À découvrir: Grayson, Lamarche, Cazeault

Il s'agit du titre de ma nouvelle chronique de la Teluq pour la rentrée, où je souhaite promouvoir les auteurs de chez nous. Je retranscris ici l'intégralité de ma première chronique littéraire, portant sur:

L'invention de la tribu de Catherine-Lune Grayson
Les têtes rousses de Claude Lamarche
Avéria I et II de Patrice Cazeault

Avis aux intéressés!



L’invention de la tribu, de Catherine-Lune Grayson chez Mémoire d’encrier.

  
Quel délice! Un véritable coup de cœur. J’ai lu ce petit bijou de livre pratiquement en une seule soirée. D’abord il est enlevant, les personnages y sont attachants et les destins croisés si fascinants et exotiques qu’on hésite à le poser avant la fin. Avec ses 170 pages emplies de poésie fine, d’images de pays lointains, ses déserts, ses villages africains ou québécois, ce livre nous transporte dans un univers de sensibilité et de hasards ou la justesse de l’écriture n’a d’égal que l’inventivité narrative.

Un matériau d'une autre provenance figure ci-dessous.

-- pv_equiv track=rewrite | github.com/ElofssonLab/bioinfo-toolbox | nanjiang/misc/sortedTopoMSA2hist_numTM_io.py | IsAlternate
-- ===== SOURCE A (Python) =====
-- def IsAlternate(liStatus, numAltSerie):
--     num = len(liStatus)
--     for i in range(0, num-numAltSerie+1):
--         isAlt = True
--         for j in range(i, i+numAltSerie-1):
--             if liStatus[j] * liStatus[j+1] != -1:
--                 isAlt = False
--                 break
--         if isAlt:
--             return True
--     return False
-- ===== SOURCE B (Python) =====
-- def IsAlternate(liStatus, numAltSerie):
--     if numAltSerie <= 0:
--         return True
--     if numAltSerie == 1:
--         return len(liStatus) >= 1
--     need = numAltSerie - 1
--     run = 0
--     for a, b in zip(liStatus, liStatus[1:]):
--         run = run + 1 if a * b == -1 else 0
--         if run >= need:
--             return True
--     return False
-- ===== Notes on version B (the rewrite author's own statement) =====
-- stated objective: alternative
-- what changed: replaces the nested window-rescan (for each start i re-check all numAltSerie-1 adjacent products) by a single pass over adjacent pairs that tracks the current run of alternating-sign adjacencies and succeeds when the run reaches numAltSerie-1; intended as faster (O(n*k) -> O(n)) but a timing run could not confirm it consistently (median 2.07x at the largest size, 2/4 inputs >= 1.5x)
import Mathlib
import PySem

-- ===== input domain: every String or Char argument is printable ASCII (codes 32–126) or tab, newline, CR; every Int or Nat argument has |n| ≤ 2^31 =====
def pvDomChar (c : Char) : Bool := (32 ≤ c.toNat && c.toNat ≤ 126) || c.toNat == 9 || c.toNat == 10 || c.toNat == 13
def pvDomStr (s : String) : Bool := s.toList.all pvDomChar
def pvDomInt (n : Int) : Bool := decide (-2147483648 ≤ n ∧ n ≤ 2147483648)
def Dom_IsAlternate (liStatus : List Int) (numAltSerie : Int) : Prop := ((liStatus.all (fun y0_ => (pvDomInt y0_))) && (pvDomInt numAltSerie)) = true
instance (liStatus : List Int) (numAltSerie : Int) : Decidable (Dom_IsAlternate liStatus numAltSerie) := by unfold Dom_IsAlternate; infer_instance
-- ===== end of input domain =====

-- B replaces A's nested window rescan by one pass over adjacent pairs tracking the
-- current run of alternating-sign adjacencies (objective: alternative single-pass algorithm).

-- ===== PORT A =====
-- Python's `range` is lazy, so each for-loop is ported as the count-up recursion
-- over its bounds; all indices j, j+1 are provably inside liStatus, so pyGetD is
-- exact (no IndexError).

-- inner loop `for j in range(i, i+numAltSerie-1)` with its break (isAlt)
def innerA (liStatus : List Int) (j stop : Int) : Bool :=
  if h : j < stop then
    if PySem.List.pyGetD liStatus j 0 * PySem.List.pyGetD liStatus (j + 1) 0 != -1 then
      false
    else
      innerA liStatus (j + 1) stop
  else true
termination_by (stop - j).toNat
decreasing_by omega

-- outer loop `for i in range(0, num-numAltSerie+1)` with its early return
def outerA (liStatus : List Int) (numAltSerie : Int) (i stop : Int) : Bool :=
  if h : i < stop then
    if innerA liStatus i (i + numAltSerie - 1) then true
    else outerA liStatus numAltSerie (i + 1) stop
  else false
termination_by (stop - i).toNat
decreasing_by omega

def IsAlternate (liStatus : List Int) (numAltSerie : Int) : Bool :=
  let num : Int := liStatus.length
  outerA liStatus numAltSerie 0 (num - numAltSerie + 1)

-- ===== PORT B =====
-- the for-loop of Source B over zip(liStatus, liStatus[1:]) with accumulator `run`
def altRun (need : Int) : List (Int × Int) → Int → Bool
  | [], _ => false
  | (a, b) :: rest, run =>
    let run' := if a * b == -1 then run + 1 else 0
    if need ≤ run' then true else altRun need rest run'

def IsAlternate_alt (liStatus : List Int) (numAltSerie : Int) : Bool :=
  if numAltSerie ≤ 0 then true
  else if numAltSerie == 1 then decide (1 ≤ liStatus.length)
  else altRun (numAltSerie - 1) (liStatus.zip (liStatus.drop 1)) 0

-- ===== PRECONDITION & SPEC =====
def Spec_IsAlternate (liStatus : List Int) (numAltSerie : Int) (out : Bool) : Prop := out = IsAlternate_alt liStatus numAltSerie
instance (liStatus : List Int) (numAltSerie : Int) (out : Bool) : Decidable (Spec_IsAlternate liStatus numAltSerie out) := by unfold Spec_IsAlternate; infer_instance

-- ===== CLAIM (what is proved, stated in full; the proofs are below) =====
def Claim_equal_IsAlternate : Prop := ∀ (liStatus : List Int) (numAltSerie : Int), Dom_IsAlternate liStatus numAltSerie → Spec_IsAlternate liStatus numAltSerie (IsAlternate liStatus numAltSerie)

-- ===== LEMMAS AND PROOFS =====

-- the list of booleans "adjacent pair alternates" used by both characterisations
def bsOf (xs : List Int) : List Bool :=
  (xs.zip (xs.drop 1)).map (fun ab => ab.1 * ab.2 == -1)

-- Nat version of Source B's loop, over the boolean adjacency list
def loopB (need : Nat) : List Bool → Nat → Bool
  | [], _ => false
  | b :: bs, r =>
    let r' := if b then r + 1 else 0
    if need ≤ r' then true else loopB need bs r'

lemma altRun_eq_loopB (need : Int) (hn : 1 ≤ need) :
    ∀ (P : List (Int × Int)) (r : Int), 0 ≤ r →
      altRun need P r = loopB need.toNat (P.map (fun ab => ab.1 * ab.2 == -1)) r.toNat := by
  intro P
  induction P with
  | nil => intro r _; simp [altRun, loopB]
  | cons ab P ih =>
    intro r hr
    obtain ⟨a, b⟩ := ab
    simp only [altRun, loopB, List.map_cons]
    by_cases hq : a * b == -1
    · simp only [hq, if_true]
      have hcond : (need ≤ r + 1) ↔ (need.toNat ≤ r.toNat + 1) := by omega
      by_cases hc : need ≤ r + 1
      · rw [if_pos hc, if_pos (hcond.mp hc)]
      · rw [if_neg hc, if_neg (fun h => hc (hcond.mpr h))]
        have h1 : (r + 1).toNat = r.toNat + 1 := by omega
        rw [ih (r + 1) (by omega), h1]
    · simp only [hq, Bool.false_eq_true, if_false]
      have h0 : ¬ need ≤ (0 : Int) := by omega
      have h0' : ¬ need.toNat ≤ 0 := by omega
      rw [if_neg h0, if_neg h0', ih 0 le_rfl]
      simp

lemma loopB_iff (need : Nat) (hn : 1 ≤ need) :
    ∀ (bs : List Bool) (r : Nat),
      (loopB need bs r = true ↔
        (∃ p, 1 ≤ p ∧ p ≤ bs.length ∧ need ≤ r + p ∧ ∀ t, t < p → bs.getD t false = true) ∨
        (∃ i, i + need ≤ bs.length ∧ ∀ t, t < need → bs.getD (i + t) false = true)) := by
  intro bs
  induction bs with
  | nil =>
    intro r
    simp only [loopB]
    constructor
    · intro h; exact absurd h (by simp)
    · rintro (⟨p, hp1, hp2, _⟩ | ⟨i, hi, _⟩)
      · simp at hp2; omega
      · simp at hi; omega
  | cons b bs ih =>
    intro r
    simp only [List.length_cons]
    by_cases hb : b = true
    · subst hb
      simp only [loopB, if_true]
      by_cases hc : need ≤ r + 1
      · rw [if_pos hc]
        constructor
        · intro _
          left
          exact ⟨1, le_rfl, by omega, by omega, by intro t ht; interval_cases t; rfl⟩
        · intro _; rfl
      · rw [if_neg hc, ih (r + 1)]
        constructor
        · rintro (⟨p, hp1, hp2, hp3, hp4⟩ | ⟨i, hi, hall⟩)
          · left
            refine ⟨p + 1, by omega, by omega, by omega, ?_⟩
            intro t ht
            cases t with
            | zero => rfl
            | succ t => simpa using hp4 t (by omega)
          · right
            refine ⟨i + 1, by omega, ?_⟩
            intro t ht
            have h := hall t ht
            simpa [Nat.add_right_comm] using h
        · rintro (⟨p, hp1, hp2, hp3, hp4⟩ | ⟨i, hi, hall⟩)
          · -- prefix of true :: bs; p = 1 contradicts hc, so p ≥ 2
            have hp2' : p ≥ 2 := by omega
            left
            refine ⟨p - 1, by omega, by omega, by omega, ?_⟩
            intro t ht
            have h := hp4 (t + 1) (by omega)
            simpa using h
          · cases i with
            | zero =>
              -- the run starts at the head; use the prefix disjunct
              left
              refine ⟨need - 1, by omega, by omega, by omega, ?_⟩
              intro t ht
              have h := hall (t + 1) (by omega)
              simpa using h
            | succ i =>
              right
              refine ⟨i, by omega, ?_⟩
              intro t ht
              have h := hall t ht
              simpa [Nat.add_right_comm] using h
    · have hb' : b = false := by simpa using hb
      subst hb'
      simp only [loopB, Bool.false_eq_true, if_false]
      rw [if_neg (by omega), ih 0]
      constructor
      · rintro (⟨p, hp1, hp2, hp3, hp4⟩ | ⟨i, hi, hall⟩)
        · -- a prefix run with no credit is already an interior run
          right
          refine ⟨0 + 1, by omega, ?_⟩
          intro t ht
          have h := hp4 t (by omega)
          simpa [Nat.add_comm] using h
        · right
          refine ⟨i + 1, by omega, ?_⟩
          intro t ht
          have h := hall t ht
          simpa [Nat.add_right_comm] using h
      · rintro (⟨p, hp1, hp2, hp3, hp4⟩ | ⟨i, hi, hall⟩)
        · exfalso
          have h := hp4 0 (by omega)
          simp at h
        · cases i with
          | zero =>
            exfalso
            have h := hall 0 (by omega)
            simp at h
          | succ i =>
            right
            refine ⟨i, by omega, ?_⟩
            intro t ht
            have h := hall t ht
            simpa [Nat.add_right_comm] using h

-- characterisation of B's answer for numAltSerie ≥ 2
-- the count-up recursions compute exactly any/all over the corresponding ranges
lemma innerA_eq (liStatus : List Int) (j stop : Int) :
    innerA liStatus j stop =
      (PySem.List.pyRange j stop 1).all (fun t =>
        PySem.List.pyGetD liStatus t 0 * PySem.List.pyGetD liStatus (t + 1) 0 == -1) := by
  by_cases h : j < stop
  · rw [innerA, dif_pos h, PySem.List.pyRange_one_cons h, List.all_cons]
    by_cases hq : PySem.List.pyGetD liStatus j 0 * PySem.List.pyGetD liStatus (j + 1) 0 == -1
    · rw [if_neg (by simpa using hq), innerA_eq liStatus (j + 1) stop, hq, Bool.true_and]
    · rw [if_pos (by simpa using hq)]
      simp [hq]
  · rw [innerA, dif_neg h, PySem.List.pyRange_one_eq_nil (by omega), List.all_nil]
termination_by (stop - j).toNat
decreasing_by omega

lemma outerA_eq (liStatus : List Int) (numAltSerie : Int) (i stop : Int) :
    outerA liStatus numAltSerie i stop =
      (PySem.List.pyRange i stop 1).any (fun t => innerA liStatus t (t + numAltSerie - 1)) := by
  by_cases h : i < stop
  · rw [outerA, dif_pos h, PySem.List.pyRange_one_cons h, List.any_cons]
    by_cases hin : innerA liStatus i (i + numAltSerie - 1)
    · simp [hin]
    · rw [if_neg (by simpa using hin), outerA_eq liStatus numAltSerie (i + 1) stop]
      simp [hin]
  · rw [outerA, dif_neg h, PySem.List.pyRange_one_eq_nil (by omega), List.any_nil]
termination_by (stop - i).toNat
decreasing_by omega

lemma IsAlternate_eq_ranges (liStatus : List Int) (numAltSerie : Int) :
    IsAlternate liStatus numAltSerie =
      (PySem.List.pyRange 0 ((liStatus.length : Int) - numAltSerie + 1) 1).any (fun i =>
        (PySem.List.pyRange i (i + numAltSerie - 1) 1).all (fun j =>
          PySem.List.pyGetD liStatus j 0 * PySem.List.pyGetD liStatus (j + 1) 0 == -1)) := by
  rw [IsAlternate, outerA_eq]
  simp only [innerA_eq]

lemma alt_iff (xs : List Int) (k : Int) (hk : 2 ≤ k) :
    (IsAlternate_alt xs k = true ↔
      ∃ i : Nat, i + (k - 1).toNat ≤ (bsOf xs).length ∧
        ∀ t, t < (k - 1).toNat → (bsOf xs).getD (i + t) false = true) := by
  have h1 : ¬ k ≤ 0 := by omega
  have h2 : ¬ (k == 1) = true := by simp; omega
  rw [IsAlternate_alt, if_neg h1, if_neg (by simpa using h2)]
  rw [altRun_eq_loopB (k - 1) (by omega) _ 0 le_rfl]
  have hbs : (xs.zip (xs.drop 1)).map (fun ab => ab.1 * ab.2 == -1) = bsOf xs := rfl
  rw [hbs, show ((0 : Int)).toNat = 0 from rfl,
      loopB_iff (k - 1).toNat (by omega) (bsOf xs) 0]
  constructor
  · rintro (⟨p, hp1, hp2, hp3, hp4⟩ | h)
    · exact ⟨0, by omega, fun t ht => by simpa using hp4 t (by omega)⟩
    · exact h
  · exact Or.inr

-- bsOf entries in terms of xs
lemma bsOf_length (xs : List Int) : (bsOf xs).length = xs.length - 1 := by
  simp [bsOf, List.length_zip]

lemma bsOf_getD (xs : List Int) (m : Nat) (hm : m < (bsOf xs).length) :
    (bsOf xs).getD m false = (xs.getD m 0 * xs.getD (m + 1) 0 == -1) := by
  have hlen := bsOf_length xs
  have hm1 : m < xs.length := by omega
  have hm2 : m + 1 < xs.length := by omega
  have hz : m < (xs.zip (xs.drop 1)).length := by
    simpa [bsOf] using hm
  rw [List.getD_eq_getElem _ _ hm]
  rw [List.getD_eq_getElem _ _ hm1, List.getD_eq_getElem _ _ hm2]
  simp [bsOf, List.getElem_zip]

-- characterisation of A's answer for numAltSerie ≥ 2
lemma a_iff (xs : List Int) (k : Int) (hk : 2 ≤ k) :
    (IsAlternate xs k = true ↔
      ∃ i : Nat, i + (k - 1).toNat ≤ (bsOf xs).length ∧
        ∀ t, t < (k - 1).toNat → (bsOf xs).getD (i + t) false = true) := by
  have hlen := bsOf_length xs
  rw [IsAlternate_eq_ranges]
  simp only [List.any_eq_true, PySem.List.mem_pyRange_one]
  constructor
  · rintro ⟨i, ⟨hi0, hi1⟩, hall⟩
    simp only [List.all_eq_true, PySem.List.mem_pyRange_one] at hall
    refine ⟨i.toNat, by omega, ?_⟩
    intro t ht
    have hm : i.toNat + t < (bsOf xs).length := by omega
    rw [bsOf_getD xs _ hm]
    have hj := hall (i + t) ⟨by omega, by omega⟩
    have e1 : PySem.List.pyGetD xs (i + t) 0 = xs.getD (i.toNat + t) 0 := by
      rw [show (i + (t : Int)) = ((i.toNat + t : Nat) : Int) by omega]
      exact PySem.List.pyGetD_natCast xs _ 0
    have e2 : PySem.List.pyGetD xs (i + t + 1) 0 = xs.getD (i.toNat + t + 1) 0 := by
      rw [show (i + (t : Int) + 1) = ((i.toNat + t + 1 : Nat) : Int) by omega]
      exact PySem.List.pyGetD_natCast xs _ 0
    rw [e1, e2] at hj
    exact hj
  · rintro ⟨i, hi, hall⟩
    refine ⟨(i : Int), ⟨by omega, by omega⟩, ?_⟩
    simp only [List.all_eq_true, PySem.List.mem_pyRange_one]
    intro j ⟨hj0, hj1⟩
    set t : Nat := (j - i).toNat with htdef
    have ht : t < (k - 1).toNat := by omega
    have := hall t ht
    rw [bsOf_getD xs _ (by omega)] at this
    have e1 : PySem.List.pyGetD xs j 0 = xs.getD (i + t) 0 := by
      rw [show j = ((i + t : Nat) : Int) by omega]
      exact PySem.List.pyGetD_natCast xs _ 0
    have e2 : PySem.List.pyGetD xs (j + 1) 0 = xs.getD (i + t + 1) 0 := by
      rw [show j + 1 = ((i + t + 1 : Nat) : Int) by omega]
      exact PySem.List.pyGetD_natCast xs _ 0
    rw [e1, e2]
    exact this

lemma main_eq (xs : List Int) (k : Int) : IsAlternate xs k = IsAlternate_alt xs k := by
  by_cases hk0 : k ≤ 0
  · -- both sides are true: A's outer range is nonempty and its inner range is empty
    rw [IsAlternate_alt, if_pos hk0, IsAlternate_eq_ranges]
    have hout : (0 : Int) < (xs.length : Int) - k + 1 := by omega
    rw [PySem.List.pyRange_one_cons hout]
    simp only [List.any_cons]
    rw [PySem.List.pyRange_one_eq_nil (by omega : (0 : Int) + k - 1 ≤ 0)]
    simp
  · by_cases hk1 : k = 1
    · subst hk1
      rw [IsAlternate_alt]
      rw [if_neg (by omega), if_pos (by simp)]
      rw [IsAlternate_eq_ranges]
      rw [Bool.eq_iff_iff]
      simp only [List.any_eq_true, PySem.List.mem_pyRange_one, decide_eq_true_iff]
      constructor
      · rintro ⟨i, ⟨h0, h1⟩, _⟩; omega
      · intro h
        refine ⟨0, ⟨le_rfl, by omega⟩, ?_⟩
        rw [PySem.List.pyRange_one_eq_nil (by omega)]
        simp
    · have hk : 2 ≤ k := by omega
      rw [Bool.eq_iff_iff, a_iff xs k hk, alt_iff xs k hk]

-- ===== VERDICT (by name: the statement is the Claim_ definition above) =====
theorem IsAlternate_spec : Claim_equal_IsAlternate := by
  intro xs k _
  unfold Spec_IsAlternate
  exact main_eq xs k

Un petit extrait pour vous donner le ton :
« Tant que tu ne fais pas partie de l’histoire, tu es épargné. Le paysage n’est qu’un paysage. Ses pics et ses creux, ses arbres et ses roches ne te racontent pas d’histoires. Ils ne sont pas encore marqués, annotés, fêlés, fissurés. Ils sont sans histoire. Dans la préhistoire, tu es épargné.

Dans la préhistoire, il y avait la tribu. Ils allaient vivre heureux et avoir beaucoup d’enfants. C’était avant qu’ils ne soient tous devenus un peu fous. Avant que le creux, là-bas, ne soit celui des fondations incendiées de la maison blanche. Avant que le vélo rouge ne soit un tas de ferraille. Avant que le bruit des vagues ne soit une marche funèbre. »

L’auteure a grandi à Saint-Adrien, en Estrie. Journaliste, puis travailleuse humanitaire, elle découvre l’Afrique et la poésie du continent. L’invention de la tribu est soin premier roman, bien qu’elle ait déjà publié un récit de voyage accompagné de magnifiques photos et illustrations sous le titre de Nul ne revient du pays qui n'existe pas, chez Michel Brûlé. Grande réussite donc en ce qui me concerne, et j’espère que vous la découvrirez à votre tour.



Les têtes rousses, de Claude Lamarche chez Vents d’Ouest.


Autre belle lecture que ce roman historique nous présentant un pan de l’immigration irlandaise au Québec, avec ses famines, ses exilés vers l’Amérique dans les bateaux-cercueils, ses morts du Typhus et autres, ses quarantaines à Grosse-Île. J’ai été charmée par l’histoire d’amour de Bridget Bushell et les difficultés qu’elle et sa famille ont dû surmonter en arrivant au Québec en mai 1847, après avoir été chassées de leur comté du Roscommon en Irlande. Les têtes rousses décrit l’histoire de Bridget, l’aînée rêveuse, pieuse et obstinée devant assurer la survie de sa famille, de Patrick, le cadet bagarreur et débrouillard qui incarne si bien l’image que l’on se fait de ces immigrants coriaces et enfin de Mary, la plus jeune, la plus sensible, mais qui sait ce qu’elle désire.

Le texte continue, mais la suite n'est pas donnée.